= Beginning of Section =
-- pv_equiv track=rewrite | github.com/TheIllusionOfLife/Factorization | src/strategy.py | blend_modulus_filters
-- ===== SOURCE A (Python) =====
-- from typing import List, Sequence, Tuple
--
-- def blend_modulus_filters(
--     filters1: List[Tuple[int, List[int]]],
--     filters2: List[Tuple[int, List[int]]],
--     max_filters: int = 4,
-- ) -> List[Tuple[int, List[int]]]:
--     """
--     Blend modulus filters from two parents, prioritizing diversity.
--
--     Combines filters from both parents:
--     - Merges filters with same modulus (union of residues)
--     - Keeps unique filters from each parent
--     - Limits total to max_filters (prioritizes smaller moduli)
--
--     Args:
--         filters1: Modulus filters from parent 1
--         filters2: Modulus filters from parent 2
--         max_filters: Maximum number of filters to keep (default: 4)
--
--     Returns:
--         Blended list of (modulus, residues) tuples
--     """
--     # Merge filters by modulus using set operations for efficiency
--     filter_dict: dict[int, List[int]] = {}
--
--     for modulus, residues in filters1 + filters2:
--         if modulus in filter_dict:
--             # Merge residues for same modulus using set union
--             filter_dict[modulus] = sorted(set(filter_dict[modulus]) | set(residues))
--         else:
--             filter_dict[modulus] = sorted(set(residues))
--
--     # Convert back to list, sorted by modulus (prioritize smaller moduli)
--     blended = [(mod, res) for mod, res in sorted(filter_dict.items())]
--
--     # Limit to max_filters
--     return blended[:max_filters]
-- ===== SOURCE B (Python) =====
-- def blend_modulus_filters(filters1, filters2, max_filters=4):
--     # Sort all (modulus, residues) pairs by modulus once, then merge adjacent
--     # runs of equal moduli in one linear scan; no dictionary is used.
--     pairs = sorted(filters1 + filters2, key=lambda p: p[0])
--     groups = []  # (modulus, raw residues) per run, moduli strictly increasing
--     for m, res in pairs:
--         if groups and groups[-1][0] == m:
--             groups[-1][1].extend(res)
--         else:
--             groups.append((m, list(res)))
--     blended = [(m, sorted(set(r))) for m, r in groups]
--     return blended[:max_filters]
-- ===== Notes on version B (the rewrite author's own statement) =====
-- stated objective: faster
-- what changed: B replaces A's dict-of-merged-sets (which rebuilds and re-sorts a modulus's whole residue set at every repeated occurrence of that modulus) by sort-then-scan: sort all pairs by modulus once, merge adjacent equal-modulus runs in one linear scan, and dedupe/sort each group's residues once at the end; no dictionary at all.
import Mathlib
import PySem

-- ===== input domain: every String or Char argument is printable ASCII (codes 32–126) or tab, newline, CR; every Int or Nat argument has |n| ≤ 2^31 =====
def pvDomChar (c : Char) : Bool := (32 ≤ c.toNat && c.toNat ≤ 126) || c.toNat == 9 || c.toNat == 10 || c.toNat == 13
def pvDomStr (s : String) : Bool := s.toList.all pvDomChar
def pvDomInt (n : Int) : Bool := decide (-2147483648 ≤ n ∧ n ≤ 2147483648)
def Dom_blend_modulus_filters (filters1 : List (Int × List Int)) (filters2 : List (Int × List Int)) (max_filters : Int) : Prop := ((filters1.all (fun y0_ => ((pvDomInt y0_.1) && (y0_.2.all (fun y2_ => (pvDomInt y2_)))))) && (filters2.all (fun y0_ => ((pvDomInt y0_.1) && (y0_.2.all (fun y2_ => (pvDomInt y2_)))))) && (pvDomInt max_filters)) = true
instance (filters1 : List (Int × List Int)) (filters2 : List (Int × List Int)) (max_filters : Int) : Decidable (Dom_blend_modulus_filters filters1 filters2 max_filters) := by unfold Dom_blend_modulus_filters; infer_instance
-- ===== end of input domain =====

-- B sorts all pairs by modulus once and merges adjacent equal-modulus runs in one linear
-- scan (no dictionary), instead of A's dict whose merged residue set is re-sorted at every
-- repeated occurrence of a modulus.


-- ===== PORT A =====
def blend_modulus_filters (filters1 : List (Int × List Int)) (filters2 : List (Int × List Int)) (max_filters : Int) : List (Int × List Int) :=
  let filter_dict : PySem.Dict Int (List Int) :=
    (filters1 ++ filters2).foldl (fun d p =>
      if d.contains p.1 then
        d.insert p.1 (PySem.List.sorted (PySem.Set.union (PySem.Set.ofList (d.getD p.1 [])) (PySem.Set.ofList p.2)) (fun x => x) false)
      else
        d.insert p.1 (PySem.List.sorted (PySem.Set.ofList p.2) (fun x => x) false)) PySem.Dict.empty
  -- Python sorts the (modulus, residues) tuples lexicographically; dict keys are distinct, so the
  -- comparison is decided by the modulus alone: sorting by the first component is exact here.
  let blended := (PySem.List.sorted filter_dict.items (fun q => q.1) false).map (fun q => (q.1, q.2))
  PySem.List.slice blended none (some max_filters)

-- ===== PORT B =====
-- the loop body of Source B: `groups` is built head-first (the head is Python's groups[-1])
-- and reversed at the end — the standard rendering of an append-to-end loop that
-- mutates only its last element.
def pvGroupStep (acc : List (Int × List Int)) (p : Int × List Int) : List (Int × List Int) :=
  match acc with
  | (m, r) :: t => if m = p.1 then (m, r ++ p.2) :: t else (p.1, p.2) :: (m, r) :: t
  | [] => [(p.1, p.2)]

def blend_modulus_filters_alt (filters1 : List (Int × List Int)) (filters2 : List (Int × List Int)) (max_filters : Int) : List (Int × List Int) :=
  let pairs := PySem.List.sorted (filters1 ++ filters2) (fun p => p.1) false
  let groups := (pairs.foldl pvGroupStep []).reverse
  let blended := groups.map (fun q => (q.1, PySem.List.sorted (PySem.Set.ofList q.2) (fun x => x) false))
  PySem.List.slice blended none (some max_filters)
= End of Section =
- **Aim of the task**
Each line above should be duplicated without any alteration.

- **Answer to the problem**
-- pv_equiv track=rewrite | github.com/TheIllusionOfLife/Factorization | src/strategy.py | blend_modulus_filters
-- ===== SOURCE A (Python) =====
-- from typing import List, Sequence, Tuple
--
-- def blend_modulus_filters(
--     filters1: List[Tuple[int, List[int]]],
--     filters2: List[Tuple[int, List[int]]],
--     max_filters: int = 4,
-- ) -> List[Tuple[int, List[int]]]:
--     """
--     Blend modulus filters from two parents, prioritizing diversity.
--
--     Combines filters from both parents:
--     - Merges filters with same modulus (union of residues)
--     - Keeps unique filters from each parent
--     - Limits total to max_filters (prioritizes smaller moduli)
--
--     Args:
--         filters1: Modulus filters from parent 1
--         filters2: Modulus filters from parent 2
--         max_filters: Maximum number of filters to keep (default: 4)
--
--     Returns:
--         Blended list of (modulus, residues) tuples
--     """
--     # Merge filters by modulus using set operations for efficiency
--     filter_dict: dict[int, List[int]] = {}
--
--     for modulus, residues in filters1 + filters2:
--         if modulus in filter_dict:
--             # Merge residues for same modulus using set union
--             filter_dict[modulus] = sorted(set(filter_dict[modulus]) | set(residues))
--         else:
--             filter_dict[modulus] = sorted(set(residues))
--
--     # Convert back to list, sorted by modulus (prioritize smaller moduli)
--     blended = [(mod, res) for mod, res in sorted(filter_dict.items())]
--
--     # Limit to max_filters
--     return blended[:max_filters]
-- ===== SOURCE B (Python) =====
-- def blend_modulus_filters(filters1, filters2, max_filters=4):
--     # Sort all (modulus, residues) pairs by modulus once, then merge adjacent
--     # runs of equal moduli in one linear scan; no dictionary is used.
--     pairs = sorted(filters1 + filters2, key=lambda p: p[0])
--     groups = []  # (modulus, raw residues) per run, moduli strictly increasing
--     for m, res in pairs:
--         if groups and groups[-1][0] == m:
--             groups[-1][1].extend(res)
--         else:
--             groups.append((m, list(res)))
--     blended = [(m, sorted(set(r))) for m, r in groups]
--     return blended[:max_filters]
-- ===== Notes on version B (the rewrite author's own statement) =====
-- stated objective: faster
-- what changed: B replaces A's dict-of-merged-sets (which rebuilds and re-sorts a modulus's whole residue set at every repeated occurrence of that modulus) by sort-then-scan: sort all pairs by modulus once, merge adjacent equal-modulus runs in one linear scan, and dedupe/sort each group's residues once at the end; no dictionary at all.
import Mathlib
import PySem

-- ===== input domain: every String or Char argument is printable ASCII (codes 32–126) or tab, newline, CR; every Int or Nat argument has |n| ≤ 2^31 =====
def pvDomChar (c : Char) : Bool := (32 ≤ c.toNat && c.toNat ≤ 126) || c.toNat == 9 || c.toNat == 10 || c.toNat == 13
def pvDomStr (s : String) : Bool := s.toList.all pvDomChar
def pvDomInt (n : Int) : Bool := decide (-2147483648 ≤ n ∧ n ≤ 2147483648)
def Dom_blend_modulus_filters (filters1 : List (Int × List Int)) (filters2 : List (Int × List Int)) (max_filters : Int) : Prop := ((filters1.all (fun y0_ => ((pvDomInt y0_.1) && (y0_.2.all (fun y2_ => (pvDomInt y2_)))))) && (filters2.all (fun y0_ => ((pvDomInt y0_.1) && (y0_.2.all (fun y2_ => (pvDomInt y2_)))))) && (pvDomInt max_filters)) = true
instance (filters1 : List (Int × List Int)) (filters2 : List (Int × List Int)) (max_filters : Int) : Decidable (Dom_blend_modulus_filters filters1 filters2 max_filters) := by unfold Dom_blend_modulus_filters; infer_instance
-- ===== end of input domain =====

-- B sorts all pairs by modulus once and merges adjacent equal-modulus runs in one linear
-- scan (no dictionary), instead of A's dict whose merged residue set is re-sorted at every
-- repeated occurrence of a modulus.


-- ===== PORT A =====
def blend_modulus_filters (filters1 : List (Int × List Int)) (filters2 : List (Int × List Int)) (max_filters : Int) : List (Int × List Int) :=
  let filter_dict : PySem.Dict Int (List Int) :=
    (filters1 ++ filters2).foldl (fun d p =>
      if d.contains p.1 then
        d.insert p.1 (PySem.List.sorted (PySem.Set.union (PySem.Set.ofList (d.getD p.1 [])) (PySem.Set.ofList p.2)) (fun x => x) false)
      else
        d.insert p.1 (PySem.List.sorted (PySem.Set.ofList p.2) (fun x => x) false)) PySem.Dict.empty
  -- Python sorts the (modulus, residues) tuples lexicographically; dict keys are distinct, so the
  -- comparison is decided by the modulus alone: sorting by the first component is exact here.
  let blended := (PySem.List.sorted filter_dict.items (fun q => q.1) false).map (fun q => (q.1, q.2))
  PySem.List.slice blended none (some max_filters)

-- ===== PORT B =====
-- the loop body of Source B: `groups` is built head-first (the head is Python's groups[-1])
-- and reversed at the end — the standard rendering of an append-to-end loop that
-- mutates only its last element.
def pvGroupStep (acc : List (Int × List Int)) (p : Int × List Int) : List (Int × List Int) :=
  match acc with
  | (m, r) :: t => if m = p.1 then (m, r ++ p.2) :: t else (p.1, p.2) :: (m, r) :: t
  | [] => [(p.1, p.2)]

def blend_modulus_filters_alt (filters1 : List (Int × List Int)) (filters2 : List (Int × List Int)) (max_filters : Int) : List (Int × List Int) :=
  let pairs := PySem.List.sorted (filters1 ++ filters2) (fun p => p.1) false
  let groups := (pairs.foldl pvGroupStep []).reverse
  let blended := groups.map (fun q => (q.1, PySem.List.sorted (PySem.Set.ofList q.2) (fun x => x) false))
  PySem.List.slice blended none (some max_filters)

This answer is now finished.